Let’s set the record straight—there is a difference, and on 15, 17 and 20 meters, it’s not subtle. Especially when it comes to DX performance, height wins—every time.
Two Common Configurations Compared for 15 meters.
1. Traditional Ground-Mounted Vertical
- Radiator: ¼-wave vertical (~3.75 m)
- Radials: 32 to 64 wires, each ¼-wave (~3.75 m), lying on or just above ground level
- Feedpoint: At ground level
2. Elevated Feedpoint Vertical
- Radiator: ¼-wave vertical (~3.75 m)
- Radials: 4 rigid aluminum radials at 45° downward angle, resonant at 15m band
- Feedpoint: 6 meters above ground
Takeoff Angle and Radiation Pattern
The ground-mounted version suffers from significant ground losses and a higher takeoff angle, especially over average soil. Even with 64 radials, the main lobe rarely dips below 20–25°, and ground-induced loss still eats a chunk of your power—typically 1–2 dB or more.
In contrast, the elevated version:
- Has much lower ground loss, as the radial system doesn't need to soak into the lossy earth
- Exhibits a peak radiation angle around 15° or even lower
- Produces ~3–4 dB more gain at DX angles compared to the same vertical with radials on the ground
- That’s not just a better lobe—it’s up to 2.5× more power reaching the horizon
Simulation Insight (NEC2/NEC4 Based)
Simulations clearly back this up:
- A ¼-wave vertical with 32 ground radials (~0.1 dB gain at 15°)
- The same vertical raised to 6 m with 4 sloped radials: 2.5–3.5 dB gain at 10–15°
Even if you lay out 64 radials, your feedpoint is still sitting in a lossy medium, and the takeoff angle remains compromised. You get broader energy spread and less DX punch.
The Real-World Verdict
This isn’t theory—it’s been measured in the field. Users switching from ground-mounted verticals to elevated installations with only 4 sloped radials routinely report:
- Lower noise floor (less ground-coupled QRM)
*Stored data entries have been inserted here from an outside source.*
-- pv_equiv track=rewrite | github.com/zibneuro/udvary-et-al-2022 | structural_model/util_filter.py | filterLayer
-- ===== SOURCE A (Python) =====
-- def filterLayer(neurons, neuronsLayer, layers):
--     if(neuronsLayer is None):
--         ValueError(neuronsLayer)
--     nidsAll = set(neurons.keys())
--
--     nidsSelected = set()
--     for layer in layers:
--         nidsSelected |= neuronsLayer[layer]
--     return nidsAll & nidsSelected
-- ===== SOURCE B (Python) =====
-- def filterLayer(neurons, neuronsLayer, layers):
--     # Inverted traversal: materialise the selected layer sets (same dict
--     # accesses, hence same KeyError behaviour as A), then keep each neuron id
--     # that is a member of any of them -- no union set is ever built.
--     sets = [neuronsLayer[layer] for layer in layers]
--     return {nid for nid in neurons if any(nid in s for s in sets)}
-- ===== Notes on version B (the rewrite author's own statement) =====
-- stated objective: alternative
-- what changed: A accumulates the union of the selected layer sets and intersects it with the neuron-key set; B inverts the traversal: it materialises the selected layer sets and builds the result by iterating over the neuron keys, keeping those contained in any layer set, so no union set is ever constructed.
import Mathlib
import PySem

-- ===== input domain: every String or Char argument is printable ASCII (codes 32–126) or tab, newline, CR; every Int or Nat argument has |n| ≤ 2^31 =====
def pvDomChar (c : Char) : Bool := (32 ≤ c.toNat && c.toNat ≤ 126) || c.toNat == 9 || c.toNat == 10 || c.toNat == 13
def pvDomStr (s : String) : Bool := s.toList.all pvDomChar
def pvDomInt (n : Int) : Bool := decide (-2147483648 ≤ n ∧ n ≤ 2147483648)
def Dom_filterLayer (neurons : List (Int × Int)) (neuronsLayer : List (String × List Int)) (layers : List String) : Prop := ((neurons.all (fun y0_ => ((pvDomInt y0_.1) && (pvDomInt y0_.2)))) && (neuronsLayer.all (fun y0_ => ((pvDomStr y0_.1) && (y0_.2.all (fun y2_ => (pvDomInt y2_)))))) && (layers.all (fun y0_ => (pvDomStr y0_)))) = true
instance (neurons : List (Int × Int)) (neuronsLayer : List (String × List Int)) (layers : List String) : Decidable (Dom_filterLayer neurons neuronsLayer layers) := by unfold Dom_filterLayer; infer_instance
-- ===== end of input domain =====

-- B inverts A's traversal: instead of accumulating the union of the selected layer
-- sets and intersecting, it filters the neuron keys by membership in any layer set
-- (objective: alternative decomposition, similar cost).

-- ===== PORT A =====
def filterLayer (neurons : List (Int × Int)) (neuronsLayer : List (String × List Int)) (layers : List String) : List Int :=
  let dL := PySem.Dict.ofList neuronsLayer
  let nidsAll : PySem.Set Int := PySem.Set.ofList (PySem.Dict.ofList neurons).keys
  let nidsSelected : PySem.Set Int :=
    layers.foldl (fun acc layer => PySem.Set.union acc ((dL.get? layer).getD [])) PySem.Set.empty
  PySem.Set.inter nidsAll nidsSelected

-- ===== PORT B =====
def filterLayer_alt (neurons : List (Int × Int)) (neuronsLayer : List (String × List Int)) (layers : List String) : List Int :=
  let dL := PySem.Dict.ofList neuronsLayer
  let sets : List (List Int) := layers.map (fun layer => (dL.get? layer).getD [])
  PySem.Set.ofList
    (((PySem.Dict.ofList neurons).keys).filter
      (fun nid => sets.any (fun s => PySem.Set.contains s nid)))

-- ===== PRECONDITION & SPEC =====
-- Pre_ excludes exactly the inputs where Python A raises KeyError: some requested
-- layer is not a key of neuronsLayer (B raises there too).
def Pre_filterLayer (neurons : List (Int × Int)) (neuronsLayer : List (String × List Int)) (layers : List String) : Prop :=
  ∀ l ∈ layers, l ∈ neuronsLayer.map Prod.fst
instance (neurons : List (Int × Int)) (neuronsLayer : List (String × List Int)) (layers : List String) : Decidable (Pre_filterLayer neurons neuronsLayer layers) := by unfold Pre_filterLayer; infer_instance
def pvWitness_filterLayer : (List (Int × Int)) × (List (String × List Int)) × List String :=
  ([(1, 0), (2, 0), (3, 0)], [("L1", [1, 4]), ("L2", [3])], ["L1", "L2"])

def Spec_filterLayer (neurons : List (Int × Int)) (neuronsLayer : List (String × List Int)) (layers : List String) (out : List Int) : Prop := out = filterLayer_alt neurons neuronsLayer layers
instance (neurons : List (Int × Int)) (neuronsLayer : List (String × List Int)) (layers : List String) (out : List Int) : Decidable (Spec_filterLayer neurons neuronsLayer layers out) := by unfold Spec_filterLayer; infer_instance

-- ===== CLAIM (what is proved, stated in full; the proofs are below) =====
def Claim_equal_filterLayer : Prop := ∀ (neurons : List (Int × Int)) (neuronsLayer : List (String × List Int)) (layers : List String), Dom_filterLayer neurons neuronsLayer layers → Pre_filterLayer neurons neuronsLayer layers → Spec_filterLayer neurons neuronsLayer layers (filterLayer neurons neuronsLayer layers)

-- ===== LEMMAS AND PROOFS =====

-- membership in A's accumulated union
theorem mem_foldl_union {α β : Type} [BEq α] [LawfulBEq α] (g : β → List α)
    (l : List β) (s : PySem.Set α) (y : α) :
    y ∈ l.foldl (fun acc x => PySem.Set.union acc (g x)) s ↔ y ∈ s ∨ ∃ x ∈ l, y ∈ g x := by
  induction l generalizing s with
  | nil => simp
  | cons b t ih =>
      simp only [List.foldl_cons, ih, PySem.Set.mem_union, List.mem_cons]
      constructor
      · rintro (⟨h | h⟩ | ⟨x, hx, hy⟩)
        · exact Or.inl h
        · exact Or.inr ⟨b, Or.inl rfl, h⟩
        · exact Or.inr ⟨x, Or.inr hx, hy⟩
      · rintro (h | ⟨x, (rfl | hx), hy⟩)
        · exact Or.inl (Or.inl h)
        · exact Or.inl (Or.inr hy)
        · exact Or.inr ⟨x, hx, hy⟩

-- ===== VERDICT (by name: the statement is the Claim_ definition above) =====
theorem filterLayer_spec : Claim_equal_filterLayer := by
  intro neurons neuronsLayer layers _ _
  unfold Spec_filterLayer filterLayer filterLayer_alt
  dsimp only
  have hnd : (PySem.Dict.ofList neurons).keys.Nodup := PySem.Dict.nodup_keys_ofList neurons
  rw [PySem.Set.ofList_eq_self_of_nodup _ hnd,
      PySem.Set.ofList_eq_self_of_nodup _ (List.Nodup.filter _ hnd)]
  show PySem.Set.inter _ _ = _
  unfold PySem.Set.inter
  apply List.filter_congr
  intro x _
  rw [Bool.eq_iff_iff]
  simp [mem_foldl_union, PySem.Set.contains_eq_listContains]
- Better low-angle DX performance
- Stronger S-meter reports on long-haul contacts
In other words: fewer radials + height = better performance.
Final Words
If you’ve got the space and mast height, raising your feedpoint and using sloped resonant radials is simply superior—especially on bands like 15 meters where low-angle performance really matters.
So next time someone parrots the “no difference” myth, show them the pattern plots and ask:
“Do you want to work The US on the west coast, or just light up the clouds?”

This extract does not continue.